**Exercise aim:**
Begin at the line containing "-- ===== input" in the entries below and end at the line containing "def pvDomStr (s"; transcribe that range exactly and nothing outside it.

**Entries provided:**

-- pv_equiv track=rewrite | github.com/shutpa01/cryptic-crossword-solver | solver/solver_engine/compound_analysis.py | suggest_wordplay_types
-- ===== SOURCE A (Python) =====
-- def suggest_wordplay_types(remaining_words):
--     """Suggest likely wordplay types for remaining words."""
--     suggestions = []
--
--     for word in remaining_words:
--         word_lower = word.lower()
--
--         # Common substitution candidates
--         substitution_words = {
--             'husband': 'H', 'wife': 'W', 'married': 'M', 'single': 'S',
--             'right': 'R', 'left': 'L', 'king': 'K', 'queen': 'Q',
--             'north': 'N', 'south': 'S', 'east': 'E', 'west': 'W'
--         }
--
--         if word_lower in substitution_words:
--             suggestions.append('substitution')
--         elif word_lower in ['back', 'backwards', 'reverse', 'reversed']:
--             suggestions.append('reversal')
--         elif word_lower in ['inside', 'in', 'within', 'containing']:
--             suggestions.append('container')
--         elif word_lower in ['around', 'about', 'circling']:
--             suggestions.append('container')
--
--     return list(set(suggestions))  # Remove duplicates
-- ===== SOURCE B (Python) =====
-- def suggest_wordplay_types(remaining_words):
--     """Suggest likely wordplay types for remaining words."""
--     words = {w.lower() for w in remaining_words}
--     categories = [
--         ('substitution', {'husband', 'wife', 'married', 'single',
--                           'right', 'left', 'king', 'queen',
--                           'north', 'south', 'east', 'west'}),
--         ('reversal', {'back', 'backwards', 'reverse', 'reversed'}),
--         ('container', {'inside', 'in', 'within', 'containing',
--                        'around', 'about', 'circling'}),
--     ]
--     return [name for name, triggers in categories if words & triggers]
-- ===== Notes on version B (the rewrite author's own statement) =====
-- stated objective: faster
-- what changed: Inverts the loop: instead of branching per word through four trigger lists and deduplicating at the end, B builds the set of lowercased words once and tests each of the three categories by a single set intersection, emitting each tag at most once in fixed category order.
import Mathlib
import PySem

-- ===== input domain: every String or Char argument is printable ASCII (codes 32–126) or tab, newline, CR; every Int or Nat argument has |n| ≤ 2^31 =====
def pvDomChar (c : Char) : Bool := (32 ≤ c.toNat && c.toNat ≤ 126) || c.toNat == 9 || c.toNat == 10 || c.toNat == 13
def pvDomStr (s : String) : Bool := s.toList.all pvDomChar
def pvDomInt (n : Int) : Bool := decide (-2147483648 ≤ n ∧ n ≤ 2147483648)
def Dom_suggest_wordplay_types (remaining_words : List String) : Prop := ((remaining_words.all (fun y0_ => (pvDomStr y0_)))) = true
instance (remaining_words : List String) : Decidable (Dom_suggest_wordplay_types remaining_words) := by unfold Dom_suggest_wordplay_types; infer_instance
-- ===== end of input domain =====

-- B inverts the loop: one pass builds the set of lowercased words, then each category is tested by a set
-- intersection and its tag emitted at most once, in fixed category order (objective: faster, measured).


-- ===== PORT A =====
-- keys of A's substitution_words dict (membership tests only look at the keys)
def pvSubKeys : List String :=
  ["husband", "wife", "married", "single", "right", "left", "king", "queen",
   "north", "south", "east", "west"]
def pvRevWords : List String := ["back", "backwards", "reverse", "reversed"]
def pvCon1 : List String := ["inside", "in", "within", "containing"]
def pvCon2 : List String := ["around", "about", "circling"]

-- Python's final list(set(suggestions)) has hash-dependent order when ≥ 2 distinct tags occur;
-- it is ported as first-occurrence dedup, exact on Pre_ (≤ 1 distinct tag in suggestions).
def suggest_wordplay_types (remaining_words : List String) : List String :=
  let suggestions := remaining_words.foldl (fun suggestions word =>
    let word_lower := PySem.Str.lower word
    if pvSubKeys.contains word_lower then suggestions ++ ["substitution"]
    else if pvRevWords.contains word_lower then suggestions ++ ["reversal"]
    else if pvCon1.contains word_lower then suggestions ++ ["container"]
    else if pvCon2.contains word_lower then suggestions ++ ["container"]
    else suggestions) []
  PySem.List.dedup suggestions

-- ===== PORT B =====
def pvSubTrig : List String :=
  ["husband", "wife", "married", "single", "right", "left", "king", "queen",
   "north", "south", "east", "west"]
def pvRevTrig : List String := ["back", "backwards", "reverse", "reversed"]
def pvConTrig : List String :=
  ["inside", "in", "within", "containing", "around", "about", "circling"]
def pvCatTable : List (String × List String) :=
  [("substitution", pvSubTrig), ("reversal", pvRevTrig), ("container", pvConTrig)]

def suggest_wordplay_types_alt (remaining_words : List String) : List String :=
  let words : PySem.Set String := PySem.Set.ofList (remaining_words.map PySem.Str.lower)
  (pvCatTable.filter (fun c =>
    !(PySem.Set.inter words (PySem.Set.ofList c.2)).isEmpty)).map Prod.fst

-- ===== PRECONDITION & SPEC =====
def pvHasCat (remaining_words : List String) (trig : List String) : Bool :=
  remaining_words.any (fun w => trig.contains (PySem.Str.lower w))

-- Pre_ excludes inputs that trigger two or more distinct wordplay categories: there A's
-- list(set(...)) returns the tags in an accidental hash-seed-dependent order that no one
-- would specify; B returns them in fixed category order.
def Pre_suggest_wordplay_types (remaining_words : List String) : Prop :=
  ((if pvHasCat remaining_words pvSubKeys then 1 else 0)
   + (if pvHasCat remaining_words pvRevWords then 1 else 0)
   + (if pvHasCat remaining_words (pvCon1 ++ pvCon2) then 1 else 0) : Nat) ≤ 1
instance (remaining_words : List String) : Decidable (Pre_suggest_wordplay_types remaining_words) := by
  unfold Pre_suggest_wordplay_types; infer_instance

def pvWitness_suggest_wordplay_types : List String := ["husband", "WEST", "cat"]

def Spec_suggest_wordplay_types (remaining_words : List String) (out : List String) : Prop := out = suggest_wordplay_types_alt remaining_words
instance (remaining_words : List String) (out : List String) : Decidable (Spec_suggest_wordplay_types remaining_words out) := by unfold Spec_suggest_wordplay_types; infer_instance

-- ===== CLAIM (what is proved, stated in full; the proofs are below) =====
def Claim_equal_suggest_wordplay_types : Prop := ∀ (remaining_words : List String), Dom_suggest_wordplay_types remaining_words → Pre_suggest_wordplay_types remaining_words → Spec_suggest_wordplay_types remaining_words (suggest_wordplay_types remaining_words)

-- ===== LEMMAS AND PROOFS =====

-- A's per-word contribution, as a zero-or-one-element tag list
def pvTag (w : String) : List String :=
  let wl := PySem.Str.lower w
  if pvSubKeys.contains wl then ["substitution"]
  else if pvRevWords.contains wl then ["reversal"]
  else if pvCon1.contains wl then ["container"]
  else if pvCon2.contains wl then ["container"]
  else []

lemma foldl_eq_flatMap (rw : List String) (acc : List String) :
    rw.foldl (fun suggestions word =>
      let word_lower := PySem.Str.lower word
      if pvSubKeys.contains word_lower then suggestions ++ ["substitution"]
      else if pvRevWords.contains word_lower then suggestions ++ ["reversal"]
      else if pvCon1.contains word_lower then suggestions ++ ["container"]
      else if pvCon2.contains word_lower then suggestions ++ ["container"]
      else suggestions) acc = acc ++ rw.flatMap pvTag := by
  induction rw generalizing acc with
  | nil => simp
  | cons w ws ih =>
    simp only [List.foldl_cons, List.flatMap_cons, ih, pvTag]
    split_ifs <;> simp

lemma foldl_add_fixed (xs : List String) (a : String) (h : ∀ x ∈ xs, x = a) :
    xs.foldl PySem.Set.add [a] = [a] := by
  induction xs with
  | nil => rfl
  | cons x xs ih =>
    have hx := h x (by simp)
    subst hx
    simpa [PySem.Set.add] using ih (fun y hy => h y (by simp [hy]))

lemma dedup_single {l : List String} {a : String} (h : ∀ x ∈ l, x = a) (hne : a ∈ l) :
    PySem.List.dedup l = [a] := by
  cases l with
  | nil => simp at hne
  | cons b t =>
    have hb := h b (by simp)
    subst hb
    rw [PySem.List.dedup_eq_ofList, PySem.Set.ofList_eq_foldl]
    simpa [PySem.Set.add] using foldl_add_fixed t b (fun y hy => h y (by simp [hy]))

lemma inter_nonempty (rw trig : List String) :
    (!(PySem.Set.inter (PySem.Set.ofList (rw.map PySem.Str.lower)) (PySem.Set.ofList trig)).isEmpty)
      = pvHasCat rw trig := by
  rw [Bool.eq_iff_iff]
  simp [pvHasCat, PySem.Set.inter, PySem.Set.mem_ofList, List.any_eq_true]

-- B's filter over the three-row category table, written out by the three trigger booleans
lemma alt_eq (rw : List String) :
    suggest_wordplay_types_alt rw =
      ((if pvHasCat rw pvSubKeys then ["substitution"] else []) ++
       (if pvHasCat rw pvRevWords then ["reversal"] else []) ++
       (if pvHasCat rw (pvCon1 ++ pvCon2) then ["container"] else []) : List String) := by
  simp only [suggest_wordplay_types_alt, pvCatTable, List.filter, inter_nonempty]
  rw [show pvSubTrig = pvSubKeys from rfl, show pvRevTrig = pvRevWords from rfl,
      show pvConTrig = pvCon1 ++ pvCon2 from rfl]
  cases pvHasCat rw pvSubKeys <;>
  cases pvHasCat rw pvRevWords <;>
  cases pvHasCat rw (pvCon1 ++ pvCon2) <;> simp

lemma hasCat_false_not_mem {rw trig : List String} (h : pvHasCat rw trig = false)
    {w : String} (hw : w ∈ rw) : PySem.Str.lower w ∉ trig := by
  have := List.any_eq_false.mp h w hw
  simpa using this

theorem suggest_wordplay_types_spec : Claim_equal_suggest_wordplay_types := by
  intro rw _hdom hpre
  unfold Spec_suggest_wordplay_types
  unfold Pre_suggest_wordplay_types at hpre
  rw [alt_eq]
  show PySem.List.dedup _ = _
  rw [foldl_eq_flatMap, List.nil_append]
  cases hs : pvHasCat rw pvSubKeys <;>
  cases hr : pvHasCat rw pvRevWords <;>
  cases hc : pvHasCat rw (pvCon1 ++ pvCon2) <;>
    simp only [hs, hr, hc] at hpre ⊢ <;> simp at hpre ⊢
  · -- no category triggered: the suggestions list is empty
    have h0 : rw.flatMap pvTag = [] := List.flatMap_eq_nil_iff.mpr (by
      intro w hw
      have h1 := hasCat_false_not_mem hs hw
      have h2 := hasCat_false_not_mem hr hw
      have h3 := hasCat_false_not_mem hc hw
      rw [List.mem_append, not_or] at h3
      simp [pvTag, h1, h2, h3.1, h3.2])
    rw [h0]; rfl
  · -- only container triggered
    apply dedup_single
    · intro x hx
      rcases List.mem_flatMap.mp hx with ⟨w, hw, hxw⟩
      have h1 := hasCat_false_not_mem hs hw
      have h2 := hasCat_false_not_mem hr hw
      simp only [pvTag] at hxw
      split_ifs at hxw <;> simp_all
    · rcases List.any_eq_true.mp hc with ⟨w, hw, hcw⟩
      refine List.mem_flatMap.mpr ⟨w, hw, ?_⟩
      have h1 := hasCat_false_not_mem hs hw
      have h2 := hasCat_false_not_mem hr hw
      have hcw' : PySem.Str.lower w ∈ pvCon1 ++ pvCon2 := by simpa using hcw
      simp only [pvTag]
      rcases List.mem_append.mp hcw' with h4 | h4 <;> simp [h4, h1, h2]
  · -- only reversal triggered
    apply dedup_single
    · intro x hx
      rcases List.mem_flatMap.mp hx with ⟨w, hw, hxw⟩
      have h1 := hasCat_false_not_mem hs hw
      have h3 := hasCat_false_not_mem hc hw
      rw [List.mem_append, not_or] at h3
      simp only [pvTag] at hxw
      split_ifs at hxw <;> simp_all
    · rcases List.any_eq_true.mp hr with ⟨w, hw, hcw⟩
      refine List.mem_flatMap.mpr ⟨w, hw, ?_⟩
      have h1 := hasCat_false_not_mem hs hw
      have hcw' : PySem.Str.lower w ∈ pvRevWords := by simpa using hcw
      simp [pvTag, h1, hcw']
  · -- only substitution triggered
    apply dedup_single
    · intro x hx
      rcases List.mem_flatMap.mp hx with ⟨w, hw, hxw⟩
      have h2 := hasCat_false_not_mem hr hw
      have h3 := hasCat_false_not_mem hc hw
      rw [List.mem_append, not_or] at h3
      simp only [pvTag] at hxw
      split_ifs at hxw <;> simp_all
    · rcases List.any_eq_true.mp hs with ⟨w, hw, hcw⟩
      refine List.mem_flatMap.mpr ⟨w, hw, ?_⟩
      have hcw' : PySem.Str.lower w ∈ pvSubKeys := by simpa using hcw
      simp [pvTag, hcw']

**Answer to this exercise:**
-- ===== input domain: every String or Char argument is printable ASCII (codes 32–126) or tab, newline, CR; every Int or Nat argument has |n| ≤ 2^31 =====
def pvDomChar (c : Char) : Bool := (32 ≤ c.toNat && c.toNat ≤ 126) || c.toNat == 9 || c.toNat == 10 || c.toNat == 13
def pvDomStr (s : String) : Bool := s.toList.all pvDomChar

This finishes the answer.